Current solar cell is raw materials used based on crystalline silicon, and wherein, the silicon single crystal prepared by vertical pulling method has the high advantage of cell conversion rate, but its complicated operation and high expensive.In addition, the oxygen mixed in straight pulling process makes the photo attenuation of monocrystalline silicon battery obvious.Polycrystalline silicon ingot casting has easy and simple to handle, lower-cost advantage, but its battery conversion efficiency is low.Quasi-monocrystalline silicon between silicon single crystal and polysilicon is emerging silicon materials, it has the advantage of silicon single crystal and polysilicon concurrently, but, not yet find the defect about how reducing in its production, improve the technology of wafer physical strength, its application industrially and popularization are restricted.

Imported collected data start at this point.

-- pv_equiv track=rewrite | github.com/mjsmith95/MCDataVis | src/StudentObjectSerializer.py | calculate_times_and_dates_per_rank
-- ===== SOURCE A (Python) =====
-- def calculate_times_and_dates_per_rank(lessons, lesson_dates):
--     """
--
--     :param lessons:
--     :param lesson_dates:
--     :return:
--     """
--     time_per_rank = []
--     date_per_rank = []
--     current_rank_rates = []
--     total_completed_lessons = len(lessons)
--     for i in range(0, total_completed_lessons):
--         if i % 5 == 0 and i != 0 or i + 1 == total_completed_lessons:
--             time_per_rank.append(sum(current_rank_rates))
--             date_per_rank.append(lesson_dates[i])
--             current_rank_rates = [lessons[i]]
--         else:
--             current_rank_rates.append(lessons[i])
--     return time_per_rank, date_per_rank
-- ===== SOURCE B (Python) =====
-- def calculate_times_and_dates_per_rank(lessons, lesson_dates):
--     n = len(lessons)
--     boundaries = [i for i in range(n) if (i % 5 == 0 and i != 0) or i + 1 == n]
--     time_per_rank = []
--     date_per_rank = []
--     prev = 0
--     for b in boundaries:
--         time_per_rank.append(sum(lessons[prev:b]))
--         date_per_rank.append(lesson_dates[b])
--         prev = b
--     return time_per_rank, date_per_rank
-- ===== Notes on version B (the rewrite author's own statement) =====
-- stated objective: alternative
-- what changed: B replaces A's single accumulate-and-flush pass with a running buffer list by first computing the list of boundary indices and then summing each slice lessons[prev:b] between consecutive boundaries.
import Mathlib
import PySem

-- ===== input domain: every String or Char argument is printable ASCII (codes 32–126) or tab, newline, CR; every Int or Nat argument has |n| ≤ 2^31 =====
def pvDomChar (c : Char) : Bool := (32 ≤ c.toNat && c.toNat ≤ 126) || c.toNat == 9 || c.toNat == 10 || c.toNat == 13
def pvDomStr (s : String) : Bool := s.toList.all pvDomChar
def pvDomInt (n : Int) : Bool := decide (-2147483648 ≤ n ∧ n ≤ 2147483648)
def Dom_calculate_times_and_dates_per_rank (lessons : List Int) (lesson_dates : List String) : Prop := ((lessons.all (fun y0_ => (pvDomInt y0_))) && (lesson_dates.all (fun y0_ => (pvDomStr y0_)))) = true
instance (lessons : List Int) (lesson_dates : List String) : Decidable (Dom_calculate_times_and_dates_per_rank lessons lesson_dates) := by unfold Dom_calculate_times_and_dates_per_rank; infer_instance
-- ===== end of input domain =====

-- B computes the boundary indices first, then sums the slice between consecutive boundaries,
-- instead of A's accumulate-and-flush pass carrying a buffer list (alternative decomposition, same cost).

-- ===== PORT A =====
-- one loop step of A: state = (time_per_rank, date_per_rank, current_rank_rates).
-- indices i are nonnegative (range(0, n)), so lessons[i]/lesson_dates[i] is plain Nat indexing;
-- getD's default is never used on inputs satisfying Pre_ (exactly where Python A does not raise).
def pvAStep (lessons : List Int) (lesson_dates : List String) (n : Nat)
    (st : List Int × List String × List Int) (i : Nat) : List Int × List String × List Int :=
  let (tpr, dpr, cur) := st
  if (i % 5 == 0 && i != 0) || (i + 1 == n) then
    (tpr ++ [cur.sum], dpr ++ [lesson_dates.getD i ""], [lessons.getD i 0])
  else
    (tpr, dpr, cur ++ [lessons.getD i 0])

def calculate_times_and_dates_per_rank (lessons : List Int) (lesson_dates : List String) : List Int × List String :=
  let n := lessons.length
  let st := (List.range n).foldl (pvAStep lessons lesson_dates n) ([], [], [])
  (st.1, st.2.1)

-- ===== PORT B =====
-- one loop step of B: state = (time_per_rank, date_per_rank, prev);
-- lessons[prev:b] = (lessons.drop prev).take (b - prev), exact since 0 ≤ prev ≤ b here.
def pvBStep (lessons : List Int) (lesson_dates : List String)
    (st : List Int × List String × Nat) (b : Nat) : List Int × List String × Nat :=
  let (tpr, dpr, prev) := st
  (tpr ++ [((lessons.drop prev).take (b - prev)).sum], dpr ++ [lesson_dates.getD b ""], b)

def calculate_times_and_dates_per_rank_alt (lessons : List Int) (lesson_dates : List String) : List Int × List String :=
  let n := lessons.length
  let boundaries := (List.range n).filter (fun i => (i % 5 == 0 && i != 0) || (i + 1 == n))
  let st := boundaries.foldl (pvBStep lessons lesson_dates) ([], [], 0)
  (st.1, st.2.1)

-- ===== PRECONDITION & SPEC =====
-- Pre_ excludes exactly the inputs where Python A raises IndexError: lesson_dates shorter than
-- lessons (the last index len(lessons)-1 is always looked up in lesson_dates when lessons ≠ []).
def Pre_calculate_times_and_dates_per_rank (lessons : List Int) (lesson_dates : List String) : Prop :=
  lessons.length ≤ lesson_dates.length
instance (lessons : List Int) (lesson_dates : List String) : Decidable (Pre_calculate_times_and_dates_per_rank lessons lesson_dates) := by unfold Pre_calculate_times_and_dates_per_rank; infer_instance

def pvWitness_calculate_times_and_dates_per_rank : List Int × List String := ([3, 1, 4, 1, 5, 9, 2], ["a", "b", "c", "d", "e", "f", "g"])

def Spec_calculate_times_and_dates_per_rank (lessons : List Int) (lesson_dates : List String) (out : List Int × List String) : Prop := out = calculate_times_and_dates_per_rank_alt lessons lesson_dates
instance (lessons : List Int) (lesson_dates : List String) (out : List Int × List String) : Decidable (Spec_calculate_times_and_dates_per_rank lessons lesson_dates out) := by unfold Spec_calculate_times_and_dates_per_rank; infer_instance

-- ===== CLAIM (what is proved, stated in full; the proofs are below) =====
def Claim_equal_calculate_times_and_dates_per_rank : Prop := ∀ (lessons : List Int) (lesson_dates : List String), Dom_calculate_times_and_dates_per_rank lessons lesson_dates → Pre_calculate_times_and_dates_per_rank lessons lesson_dates → Spec_calculate_times_and_dates_per_rank lessons lesson_dates (calculate_times_and_dates_per_rank lessons lesson_dates)

-- ===== LEMMAS AND PROOFS =====

-- taking one more element of a slice appends the element at absolute index j
lemma pv_take_succ_slice (l : List Int) (prev j : Nat) (hpj : prev ≤ j) (hj : j < l.length) :
    (l.drop prev).take (j + 1 - prev) = (l.drop prev).take (j - prev) ++ [l.getD j 0] := by
  have h1 : j + 1 - prev = (j - prev) + 1 := by omega
  rw [h1, List.take_add_one]
  have h2 : (l.drop prev)[j - prev]? = l[j]? := by
    rw [List.getElem?_drop]
    congr 1
    omega
  have h3 : l[j]? = some (l.getD j 0) := by
    rw [List.getD_eq_getElem?_getD, List.getElem?_eq_getElem hj]
    rfl
  rw [h2, h3]
  rfl

-- main invariant: folding A's step over [j, j+n) with buffer cur agrees (on the first two
-- components) with folding B's step over the boundaries in [j, j+n), provided cur sums to
-- the slice lessons[prev:j].
lemma pv_loop_eq (lessons : List Int) (lesson_dates : List String) (N : Nat) (hN : N = lessons.length) :
    ∀ (k j : Nat) (t : List Int) (d : List String) (cur : List Int) (prev : Nat),
      j + k = N → prev ≤ j →
      cur.sum = ((lessons.drop prev).take (j - prev)).sum →
      (let a := (List.range' j k).foldl (pvAStep lessons lesson_dates N) (t, d, cur)
       let b := ((List.range' j k).filter (fun i => (i % 5 == 0 && i != 0) || (i + 1 == N))).foldl (pvBStep lessons lesson_dates) (t, d, prev)
       a.1 = b.1 ∧ a.2.1 = b.2.1) := by
  intro k
  induction k with
  | zero => intro j t d cur prev _ _ _; simp
  | succ m ih =>
    intro j t d cur prev hjk hpj hsum
    have hjN : j < N := by omega
    have hjlen : j < lessons.length := by omega
    rw [List.range'_succ]
    by_cases hb : ((j % 5 == 0 && j != 0) || (j + 1 == N)) = true
    · -- j is a boundary: both flush; A resets cur to [lessons[j]], B moves prev to j
      simp only [List.filter_cons, hb, if_pos, List.foldl_cons]
      have hA : pvAStep lessons lesson_dates N (t, d, cur) j =
          (t ++ [cur.sum], d ++ [lesson_dates.getD j ""], [lessons.getD j 0]) := by
        simp [pvAStep, hb]
      have hB : pvBStep lessons lesson_dates (t, d, prev) j =
          (t ++ [((lessons.drop prev).take (j - prev)).sum], d ++ [lesson_dates.getD j ""], j) := by
        simp [pvBStep]
      rw [hA, hB, hsum]
      apply ih (j + 1) _ _ _ j (by omega) (by omega)
      have : (lessons.drop j).take (j + 1 - j) = (lessons.drop j).take (j - j) ++ [lessons.getD j 0] :=
        pv_take_succ_slice lessons j j (le_refl j) hjlen
      simp only [this]
      simp
    · -- j is not a boundary: A appends lessons[j] to cur, B skips j
      simp only [List.filter_cons, hb, List.foldl_cons, Bool.false_eq_true, if_false]
      have hA : pvAStep lessons lesson_dates N (t, d, cur) j =
          (t, d, cur ++ [lessons.getD j 0]) := by
        simp only [pvAStep]
        rw [if_neg (by simpa using hb)]
      rw [hA]
      apply ih (j + 1) _ _ _ prev (by omega) (by omega)
      rw [pv_take_succ_slice lessons prev j hpj hjlen]
      simp [hsum]

-- ===== VERDICT (by name: the statement is the Claim_ definition above) =====
theorem calculate_times_and_dates_per_rank_spec : Claim_equal_calculate_times_and_dates_per_rank := by
  intro lessons lesson_dates _ _
  unfold Spec_calculate_times_and_dates_per_rank
  unfold calculate_times_and_dates_per_rank calculate_times_and_dates_per_rank_alt
  have h := pv_loop_eq lessons lesson_dates lessons.length rfl lessons.length 0 [] [] [] 0
    (by omega) (by omega) (by simp)
  simp only [List.range_eq_range'] at *
  exact Prod.ext h.1 h.2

Therefore, optimize Si wafer quality by doping techniques, overcoming Defect is current comparatively effective solution.For this reason, people have carried out various trial and improvement, design the technical scheme that the doping of various silicon chip is optimized.

As being ZL200610154949.2 in the patent No., disclosing a kind of directional solidification casting polycrystalline silicon mixing germanium in the Chinese invention patent that name is called " a kind of directional solidification casting polycrystalline silicon of doped germanium ", is 1*10 containing concentration ¹⁵-1*10 ¹⁷atoms/cm ³boron or phosphorus, and also containing concentration be 1*10 ¹⁶-1*10 ¹⁹atoms/cm ³germanium; The polysilicon of this doped germanium improves the physical strength of finished product polysilicon chip effectively, but, polysilicon area of solar cell application all the time limit to by the low speciality of its photoelectric conversion rate.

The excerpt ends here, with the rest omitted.